It is worth noting that there are other solutions available to do this. Which are either open-source or come at a cost because they provide more functionality.
Azure DevOps template available online
Before I go into too much detail, I have made a public repository available in GitHub that you can use as a template to do this yourself in Azure DevOps. It is called AzureDevOps-SynapseServerlessSQLPool.
You can access it by clicking on the name for it. There are also resources to help inside that repository. Including comments and a populated wiki that contains details on how to do various things. Like how to use Azure Key Vault to store variables.
One key point to remember is that when you create the password variable you must surround the value with single quotes. For example, for the password TopSecret you would enter ‘TopSecret’ with the quotes either side of it.
There are various ways to manage the variables in the AzureDevOps-SynapseServerlessSQLPool repository.

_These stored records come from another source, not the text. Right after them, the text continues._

-- pv_equiv track=rewrite | github.com/GenLI3202/Edx-MIT-6.00x-Intro-CS-and-Programming | MIT 6.00.1X CS with Python/Week 2_Simple Programs/lecture 4_Functions/Check_Char_in_String.py | isIn_Iter
-- ===== SOURCE A (Python) =====
-- def isIn_Iter(char, aStr):
--     '''
--     char: a single character
--     aStr: an alphabetized string
--
--     returns: True if char is in aStr; False otherwise
--     '''
-- #determine how to bisect the length
--     Start = 0
--     End = len(aStr)
--     Dist = (End - Start)
--     while Dist > 1:
--         CheckP = (Start+End)//2
--         if char == aStr[CheckP]:
--             return True
--         elif char < aStr[CheckP]:
--             End = CheckP
--         elif char > aStr[CheckP]:
--             Start = CheckP
--         Dist = (End - Start)
--     return False
-- ===== SOURCE B (Python) =====
-- def isIn_Iter(char, aStr):
--     '''
--     char: a single character
--     aStr: an alphabetized string
--
--     returns: True if char is in aStr; False otherwise
--     '''
--     def search(seg):
--         if len(seg) <= 1:
--             return False
--         m = len(seg) // 2
--         if char == seg[m]:
--             return True
--         if char < seg[m]:
--             return search(seg[:m])
--         return search(seg[m:])
--     return search(aStr)
-- ===== Notes on version B (the rewrite author's own statement) =====
-- stated objective: alternative
-- what changed: Replaces the while-loop binary search over an explicit (Start, End) index pair by a recursive helper that bisects the current string slice itself (seg[:m] / seg[m:], relative midpoint len(seg)//2), exploiting that (Start+End)//2 - Start = (End-Start)//2.
import Mathlib
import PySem

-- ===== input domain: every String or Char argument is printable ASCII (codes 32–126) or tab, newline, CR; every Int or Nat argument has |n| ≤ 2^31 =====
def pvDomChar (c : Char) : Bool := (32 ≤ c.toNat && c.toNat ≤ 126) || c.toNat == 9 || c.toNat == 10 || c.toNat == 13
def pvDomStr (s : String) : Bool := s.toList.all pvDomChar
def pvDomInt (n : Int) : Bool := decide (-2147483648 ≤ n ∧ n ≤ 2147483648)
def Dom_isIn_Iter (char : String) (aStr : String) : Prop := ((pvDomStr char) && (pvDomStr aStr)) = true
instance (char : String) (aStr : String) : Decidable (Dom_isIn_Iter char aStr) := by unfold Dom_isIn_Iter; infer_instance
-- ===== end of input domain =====

-- B bisects the current string slice itself instead of carrying a (Start, End) index pair; return values are identical on every input.

-- Python's lexicographic `<` on strings, over their character lists (exact for the code-point comparison Python performs).
def pyLt : List Char → List Char → Bool
  | _, [] => false
  | [], _ :: _ => true
  | a :: as, b :: bs => if a < b then true else if b < a then false else pyLt as bs

-- ===== PORT A =====
-- while-loop with state Start, End (Dist = End - Start is recomputed where A recomputes it)
def bisectA (cl : List Char) (cs : List Char) (Start End_ : Nat) : Bool :=
  if End_ - Start > 1 then
    -- CheckP = (Start + End_) // 2, written inline
    match cs[(Start + End_) / 2]? with
    | none => false  -- IndexError: unreachable from the entry call (CheckP < End_ ≤ cs.length)
    | some ch =>
      if cl = [ch] then true
      else if pyLt cl [ch] then bisectA cl cs Start ((Start + End_) / 2)
      else if pyLt [ch] cl then bisectA cl cs ((Start + End_) / 2) End_
      else false  -- unreachable by trichotomy (A would loop forever here)
  else false
termination_by End_ - Start
decreasing_by all_goals omega

def isIn_Iter (char : String) (aStr : String) : Bool :=
  bisectA char.toList aStr.toList 0 aStr.toList.length

-- ===== PORT B =====
def searchB (cl : List Char) (seg : List Char) : Bool :=
  if seg.length ≤ 1 then false
  else
    -- m = len(seg) // 2, written inline
    match seg[seg.length / 2]? with
    | none => false  -- IndexError: unreachable (m < seg.length)
    | some c =>
      if cl = [c] then true
      else if pyLt cl [c] then searchB cl (seg.take (seg.length / 2))
      else searchB cl (seg.drop (seg.length / 2))
termination_by seg.length
decreasing_by all_goals simp [List.length_take, List.length_drop]; omega

def isIn_Iter_alt (char : String) (aStr : String) : Bool :=
  searchB char.toList aStr.toList

-- ===== PRECONDITION & SPEC =====
def Spec_isIn_Iter (char : String) (aStr : String) (out : Bool) : Prop := out = isIn_Iter_alt char aStr
instance (char : String) (aStr : String) (out : Bool) : Decidable (Spec_isIn_Iter char aStr out) := by unfold Spec_isIn_Iter; infer_instance

-- ===== CLAIM (what is proved, stated in full; the proofs are below) =====
def Claim_equal_isIn_Iter : Prop := ∀ (char : String) (aStr : String), Dom_isIn_Iter char aStr → Spec_isIn_Iter char aStr (isIn_Iter char aStr)

-- ===== LEMMAS AND PROOFS =====

theorem pyLt_trichotomy (a b : List Char) : a = b ∨ pyLt a b = true ∨ pyLt b a = true := by
  induction a generalizing b with
  | nil => cases b <;> simp [pyLt]
  | cons x xs ih =>
    cases b with
    | nil => simp [pyLt]
    | cons y ys =>
      rcases lt_trichotomy x y with h | h | h
      · right; left; simp [pyLt, h]
      · subst h
        rcases ih ys with h2 | h2 | h2
        · left; simp [h2]
        · right; left; simpa [pyLt] using h2
        · right; right; simpa [pyLt] using h2
      · right; right; simp [pyLt, h]

theorem bisectA_eq_searchB (cl cs : List Char) :
    ∀ (n Start End_ : Nat), End_ - Start ≤ n → End_ ≤ cs.length →
      bisectA cl cs Start End_ = searchB cl ((cs.drop Start).take (End_ - Start)) := by
  intro n
  induction n with
  | zero =>
    intro Start End_ hn _
    rw [bisectA, searchB]
    simp [show End_ - Start = 0 from by omega]
  | succ n ih =>
    intro Start End_ hn hlen
    have hseglen : ((cs.drop Start).take (End_ - Start)).length = End_ - Start := by
      simp [List.length_take, List.length_drop]; omega
    rw [bisectA, searchB]
    by_cases hg : End_ - Start > 1
    · have hmid : ((cs.drop Start).take (End_ - Start))[(End_ - Start) / 2]? =
          cs[(Start + End_) / 2]? := by
        rw [List.getElem?_take_of_lt (by omega), List.getElem?_drop]
        congr 1
        omega
      rw [hseglen, if_pos hg, if_neg (show ¬ End_ - Start ≤ 1 by omega), hmid]
      cases hc : cs[(Start + End_) / 2]? with
      | none => rfl
      | some ch =>
        simp only []
        by_cases heq : cl = [ch]
        · rw [if_pos heq, if_pos heq]
        · rw [if_neg heq, if_neg heq]
          by_cases hlt2 : pyLt cl [ch] = true
          · rw [if_pos hlt2, if_pos hlt2,
                ih Start ((Start + End_) / 2) (by omega) (by omega), List.take_take]
            congr 2
            omega
          · have hgt : pyLt [ch] cl = true := by
              rcases pyLt_trichotomy cl [ch] with h | h | h
              · exact absurd h heq
              · exact absurd h hlt2
              · exact h
            rw [if_neg hlt2, if_neg hlt2, if_pos hgt,
                ih ((Start + End_) / 2) End_ (by omega) hlen,
                List.drop_take, List.drop_drop]
            have e1 : (Start + End_) / 2 = (End_ - Start) / 2 + Start := by omega
            rw [e1]
            congr 2
            · omega
            · congr 1
              omega
    · rw [if_neg hg, hseglen, if_pos (show End_ - Start ≤ 1 by omega)]

-- ===== VERDICT (by name: the statement is the Claim_ definition above) =====
theorem isIn_Iter_spec : Claim_equal_isIn_Iter := by
  intro char aStr _
  unfold Spec_isIn_Iter isIn_Iter isIn_Iter_alt
  rw [bisectA_eq_searchB char.toList aStr.toList aStr.toList.length 0 aStr.toList.length
    (by omega) (le_refl _), Nat.sub_zero, List.drop_zero, List.take_length]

Including variables containing secrets from Azure Key Vault.
For ideas about managing these variables I recommend reading one of my other post which covers how to keep your Azure Synapse secrets secret in Azure DevOps.

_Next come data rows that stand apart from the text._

-- pv_equiv track=rewrite | github.com/ahadaplanand/Learning-Python | 20-Рекурсия+PIN/01.py | female
-- ===== SOURCE A (Python) =====
-- def female(n):
--     if n < 0:
--         return -1
--     else:
--         var = 0
--         if n == 0:
--             var = 1
--         else:
--             var = n - male(female(n - 1))
--         return var
--
-- def male(n):
--     if n < 0:
--         return -1
--     else:
--         var = 0
--         if n == 0:
--             var == 0
--         else:
--             var = n - female(male(n - 1))
--         return var
-- ===== SOURCE B (Python) =====
-- def female(n):
--     if n < 0:
--         return -1
--     f = [1]
--     m = [0]
--     for i in range(1, n + 1):
--         m.append(i - f[m[i - 1]])
--         f.append(i - m[f[i - 1]])
--     return f[n]
-- ===== Notes on version B (the rewrite author's own statement) =====
-- stated objective: faster
-- what changed: Replaced the exponential mutual recursion female/male by a single bottom-up loop that fills two DP tables f and m up to index n and reads f[n].
-- outside the precondition, e.g. on female(997): A does not finish within the time limit, B returns 616; on female(1000): A does not finish within the time limit, B returns 618
import Mathlib
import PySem

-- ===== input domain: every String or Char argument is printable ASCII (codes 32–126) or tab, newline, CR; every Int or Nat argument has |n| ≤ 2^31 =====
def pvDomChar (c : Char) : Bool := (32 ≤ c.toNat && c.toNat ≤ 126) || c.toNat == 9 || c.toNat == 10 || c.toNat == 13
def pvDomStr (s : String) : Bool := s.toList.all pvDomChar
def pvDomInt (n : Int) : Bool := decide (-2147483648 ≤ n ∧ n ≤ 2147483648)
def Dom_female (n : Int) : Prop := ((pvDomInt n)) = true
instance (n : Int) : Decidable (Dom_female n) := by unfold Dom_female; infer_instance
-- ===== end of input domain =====

-- B replaces A's exponential mutual recursion by a bottom-up DP over two growing tables (faster, asymptotically).

-- ===== PORT A =====
-- A is the mutual recursion female/male; the Nat fuel is only a totality guard
-- (2*n.toNat+2 is proved sufficient below in fuel_eq), the branch structure is A's.
mutual
def femaleFuel : Nat → Int → Int
  | 0, _ => 0
  | fuel + 1, n =>
    if n < 0 then -1
    else if n = 0 then 1
    else n - maleFuel fuel (femaleFuel fuel (n - 1))
def maleFuel : Nat → Int → Int
  | 0, _ => 0
  | fuel + 1, n =>
    if n < 0 then -1
    else if n = 0 then 0   -- A's `var == 0` is a no-op comparison; var stays 0
    else n - femaleFuel fuel (maleFuel fuel (n - 1))
end

def female (n : Int) : Int := femaleFuel (2 * n.toNat + 2) n

-- ===== PORT B =====
-- one loop iteration of Source B: append m[i], then f[i]
def femaleStep (fm : List Int × List Int) (i : Int) : List Int × List Int :=
  let f := fm.1
  let m := fm.2
  let m' := m ++ [i - PySem.List.pyGetD f (PySem.List.pyGetD m (i - 1) 0) 0]
  let f' := f ++ [i - PySem.List.pyGetD m' (PySem.List.pyGetD f (i - 1) 0) 0]
  (f', m')

def female_alt (n : Int) : Int :=
  if n < 0 then -1
  else
    let fm := (PySem.List.pyRange 1 (n + 1) 1).foldl femaleStep ([1], [0])
    PySem.List.pyGetD fm.1 n 0

-- ===== PRECONDITION & SPEC =====
-- Pre_ excludes exactly n >= 997, on which A never returns normally: the recursive descent
-- female(n) -> female(n-1) -> ... exceeds CPython's default recursion limit of 1000 (RecursionError
-- at a top-level call with n = 997), and with a raised limit A's exponential recursion does not finish.
def Pre_female (n : Int) : Prop := n ≤ 996
instance (n : Int) : Decidable (Pre_female n) := by unfold Pre_female; infer_instance
def pvWitness_female : Int := 5

def Spec_female (n : Int) (out : Int) : Prop := out = female_alt n
instance (n : Int) (out : Int) : Decidable (Spec_female n out) := by unfold Spec_female; infer_instance

-- ===== CLAIM (what is proved, stated in full; the proofs are below) =====
def Claim_equal_female : Prop := ∀ (n : Int), Dom_female n → Pre_female n → Spec_female n (female n)

-- ===== LEMMAS AND PROOFS =====

-- the state of B's two tables after k loop iterations
def FM : Nat → List Int × List Int
  | 0 => ([1], [0])
  | k + 1 => femaleStep (FM k) ((k : Int) + 1)

-- the table entries (the Hofstadter F and M values)
def Fh (k : Nat) : Nat := ((FM k).1.getD k 0).toNat
def Mh (k : Nat) : Nat := ((FM k).2.getD k 0).toNat

-- invariant of B's loop: the tables list F/M in order, with bounds and the recurrences
def LoopInv (k : Nat) : Prop :=
  (FM k).1 = (List.range (k + 1)).map (fun j => (Fh j : Int)) ∧
  (FM k).2 = (List.range (k + 1)).map (fun j => (Mh j : Int)) ∧
  (∀ j, j ≤ k → Fh j ≤ j + 1 ∧ Mh j ≤ j) ∧
  (∀ j, j < k → (Fh (j + 1) : Int) = (j + 1 : Int) - (Mh (Fh j) : Int) ∧
                (Mh (j + 1) : Int) = (j + 1 : Int) - (Fh (Mh j) : Int))

theorem getD_last (l : List Int) (x : Int) : (l ++ [x]).getD l.length 0 = x := by
  simp [List.getD_eq_getElem?_getD]

theorem inv_all (k : Nat) : LoopInv k := by
  induction k with
  | zero =>
    refine ⟨by decide, by decide, ?_, by omega⟩
    intro j hj; interval_cases j; decide
  | succ k ih =>
    obtain ⟨hf, hm, hb, hr⟩ := ih
    have hMk : Mh k ≤ k := (hb k le_rfl).2
    have hFMk : Fh (Mh k) ≤ k + 1 := le_trans (hb (Mh k) hMk).1 (by omega)
    have hFk : Fh k ≤ k + 1 := (hb k le_rfl).1
    have hlenf : (FM k).1.length = k + 1 := by rw [hf]; simp
    have hlenm : (FM k).2.length = k + 1 := by rw [hm]; simp
    have A1 : PySem.List.pyGetD (FM k).2 ((k : Int) + 1 - 1) 0 = (Mh k : Int) := by
      have h : (k : Int) + 1 - 1 = ((k : Nat) : Int) := by ring
      rw [h, PySem.List.pyGetD_natCast, hm, PySem.List.getD_map_range _ _ _ _ (by omega)]
    have A2 : PySem.List.pyGetD (FM k).1 ((Mh k : Int)) 0 = (Fh (Mh k) : Int) := by
      rw [PySem.List.pyGetD_natCast, hf, PySem.List.getD_map_range _ _ _ _ (by omega)]
    have hm' : (FM (k + 1)).2 = (FM k).2 ++ [(k : Int) + 1 - (Fh (Mh k) : Int)] := by
      show (femaleStep (FM k) ((k : Int) + 1)).2 = _
      simp only [femaleStep]
      rw [A1, A2]
    have hMh1 : (Mh (k + 1) : Int) = (k : Int) + 1 - (Fh (Mh k) : Int) := by
      have hg : (FM (k + 1)).2.getD (k + 1) 0 = (k : Int) + 1 - (Fh (Mh k) : Int) := by
        rw [hm', show k + 1 = (FM k).2.length from hlenm.symm, getD_last]
      rw [Mh, hg, Int.toNat_of_nonneg (by omega)]
    have hm'' : (FM (k + 1)).2 = (List.range (k + 2)).map (fun j => (Mh j : Int)) := by
      rw [List.range_succ, List.map_append, ← hm, List.map_singleton, hm', hMh1]
    have A3 : PySem.List.pyGetD (FM k).1 ((k : Int) + 1 - 1) 0 = (Fh k : Int) := by
      have h : (k : Int) + 1 - 1 = ((k : Nat) : Int) := by ring
      rw [h, PySem.List.pyGetD_natCast, hf, PySem.List.getD_map_range _ _ _ _ (by omega)]
    have A4 : PySem.List.pyGetD (FM (k + 1)).2 ((Fh k : Int)) 0 = (Mh (Fh k) : Int) := by
      rw [PySem.List.pyGetD_natCast, hm'', PySem.List.getD_map_range _ _ _ _ (by omega)]
    have hMFk : Mh (Fh k) ≤ k + 1 := by
      rcases Nat.lt_or_ge (Fh k) (k + 1) with h | h
      · exact le_trans (hb (Fh k) (by omega)).2 (by omega)
      · have hFkEq : Fh k = k + 1 := by omega
        rw [hFkEq]; omega
    have hf' : (FM (k + 1)).1 = (FM k).1 ++ [(k : Int) + 1 - (Mh (Fh k) : Int)] := by
      have h2 : (FM (k + 1)).2 = (FM k).2 ++
          [(k : Int) + 1 - PySem.List.pyGetD (FM k).1
            (PySem.List.pyGetD (FM k).2 ((k : Int) + 1 - 1) 0) 0] := by
        show (femaleStep (FM k) ((k : Int) + 1)).2 = _
        simp only [femaleStep]
      show (femaleStep (FM k) ((k : Int) + 1)).1 = _
      simp only [femaleStep]
      rw [← h2, A3, A4]
    have hFh1 : (Fh (k + 1) : Int) = (k : Int) + 1 - (Mh (Fh k) : Int) := by
      have hg : (FM (k + 1)).1.getD (k + 1) 0 = (k : Int) + 1 - (Mh (Fh k) : Int) := by
        rw [hf', show k + 1 = (FM k).1.length from hlenf.symm, getD_last]
      rw [Fh, hg, Int.toNat_of_nonneg (by omega)]
    have hf'' : (FM (k + 1)).1 = (List.range (k + 2)).map (fun j => (Fh j : Int)) := by
      rw [List.range_succ, List.map_append, ← hf, List.map_singleton, hf', hFh1]
    refine ⟨hf'', hm'', ?_, ?_⟩
    · intro j hj
      rcases Nat.lt_or_ge j (k + 1) with h | h
      · exact hb j (by omega)
      · have hj' : j = k + 1 := by omega
        subst hj'
        omega
    · intro j hj
      rcases Nat.lt_or_ge j k with h | h
      · exact hr j h
      · have hj' : j = k := by omega
        subst hj'
        exact ⟨by omega, by omega⟩

theorem fuel_eq (k : Nat) :
    (∀ fuel, 2 * k ≤ fuel → 1 ≤ fuel → maleFuel fuel (k : Int) = (Mh k : Int)) ∧
    (∀ fuel, 2 * k + 1 ≤ fuel → femaleFuel fuel (k : Int) = (Fh k : Int)) := by
  induction k using Nat.strong_induction_on with
  | _ k ih =>
    match k with
    | 0 =>
      constructor
      · intro fuel _ h1
        obtain ⟨f, rfl⟩ : ∃ f, fuel = f + 1 := ⟨fuel - 1, by omega⟩
        simp [maleFuel, Mh, FM]
      · intro fuel h
        obtain ⟨f, rfl⟩ : ∃ f, fuel = f + 1 := ⟨fuel - 1, by omega⟩
        simp [femaleFuel, Fh, FM]
    | k + 1 =>
      obtain ⟨_, _, hb, hr⟩ := inv_all (k + 1)
      have hrk := hr k (by omega)
      have hMk : Mh k ≤ k := (hb k (by omega)).2
      have hFk : Fh k ≤ k + 1 := (hb k (by omega)).1
      have hmale : ∀ fuel, 2 * (k + 1) ≤ fuel → maleFuel fuel (((k + 1 : Nat) : Int)) = (Mh (k + 1) : Int) := by
        intro fuel hfl
        obtain ⟨f, rfl⟩ : ∃ f, fuel = f + 1 := ⟨fuel - 1, by omega⟩
        have e1 : maleFuel f (((k + 1 : Nat) : Int) - 1) = (Mh k : Int) := by
          have h : ((k + 1 : Nat) : Int) - 1 = ((k : Nat) : Int) := by push_cast; ring
          rw [h]; exact (ih k (by omega)).1 f (by omega) (by omega)
        have e2 : femaleFuel f ((Mh k : Int)) = (Fh (Mh k) : Int) :=
          (ih (Mh k) (by omega)).2 f (by omega)
        simp only [maleFuel]
        rw [if_neg (by push_cast; omega), if_neg (by push_cast; omega), e1, e2]
        push_cast at hrk ⊢
        omega
      refine ⟨fun fuel hfl _ => hmale fuel hfl, ?_⟩
      intro fuel hfl
      obtain ⟨f, rfl⟩ : ∃ f, fuel = f + 1 := ⟨fuel - 1, by omega⟩
      have e3 : femaleFuel f (((k + 1 : Nat) : Int) - 1) = (Fh k : Int) := by
        have h : ((k + 1 : Nat) : Int) - 1 = ((k : Nat) : Int) := by push_cast; ring
        rw [h]; exact (ih k (by omega)).2 f (by omega)
      have e4 : maleFuel f ((Fh k : Int)) = (Mh (Fh k) : Int) := by
        rcases Nat.lt_or_ge (Fh k) (k + 1) with h | h
        · exact (ih (Fh k) (by omega)).1 f (by omega) (by omega)
        · have hEq : Fh k = k + 1 := by omega
          rw [hEq]; exact hmale f (by omega)
      simp only [femaleFuel]
      rw [if_neg (by push_cast; omega), if_neg (by push_cast; omega), e3, e4]
      push_cast at hrk ⊢
      omega

theorem foldl_eq_FM (k : Nat) :
    (PySem.List.pyRange 1 ((k : Int) + 1) 1).foldl femaleStep ([1], [0]) = FM k := by
  induction k with
  | zero => decide
  | succ k ih =>
    have h : ((k + 1 : Nat) : Int) + 1 = ((k : Int) + 1) + 1 := by push_cast; ring
    rw [h, PySem.List.pyRange_one_succ_right (by omega), List.foldl_append, ih]
    rfl

-- ===== VERDICT (by name: the statement is the Claim_ definition above) =====
theorem female_spec : Claim_equal_female := by
  intro n _ _
  show female n = female_alt n
  rcases Int.lt_or_le n 0 with hn | hn
  · have ht : n.toNat = 0 := by omega
    rw [female, ht, female_alt, if_pos hn]
    simp only [femaleFuel]
    rw [if_pos hn]
  · obtain ⟨k, rfl⟩ : ∃ k : Nat, n = (k : Int) := ⟨n.toNat, (Int.toNat_of_nonneg hn).symm⟩
    have ht : ((k : Int)).toNat = k := Int.toNat_natCast k
    rw [female, ht, female_alt, if_neg (by omega)]
    simp only
    rw [foldl_eq_FM k]
    obtain ⟨hf, _, _, _⟩ := inv_all k
    rw [hf, PySem.List.pyGetD_natCast, PySem.List.getD_map_range _ _ _ _ (by omega)]
    exact (fuel_eq k).2 (2 * k + 2) (by omega)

If it proves useful for you, please give it a star in GitHub.
First success with serverless SQL pool
It took a while to get to an efficient process that satisfied me. My first success in getting CI/CD to work with a serverless SQL pool was by using DbUp.
DbUp is a .NET library that you can use to do migration-based deployments. It is open-source and is licensed under the MIT license, which you can read about in the DbUp license file.
According to the official list of supported databases, it allows you to do migration-based to various databases like SQL Server and MySQL. However, I discovered it can also work with an Azure Synapse Analytics serverless SQL pool.
I had to do a few things to first get it to work in Visual Studio.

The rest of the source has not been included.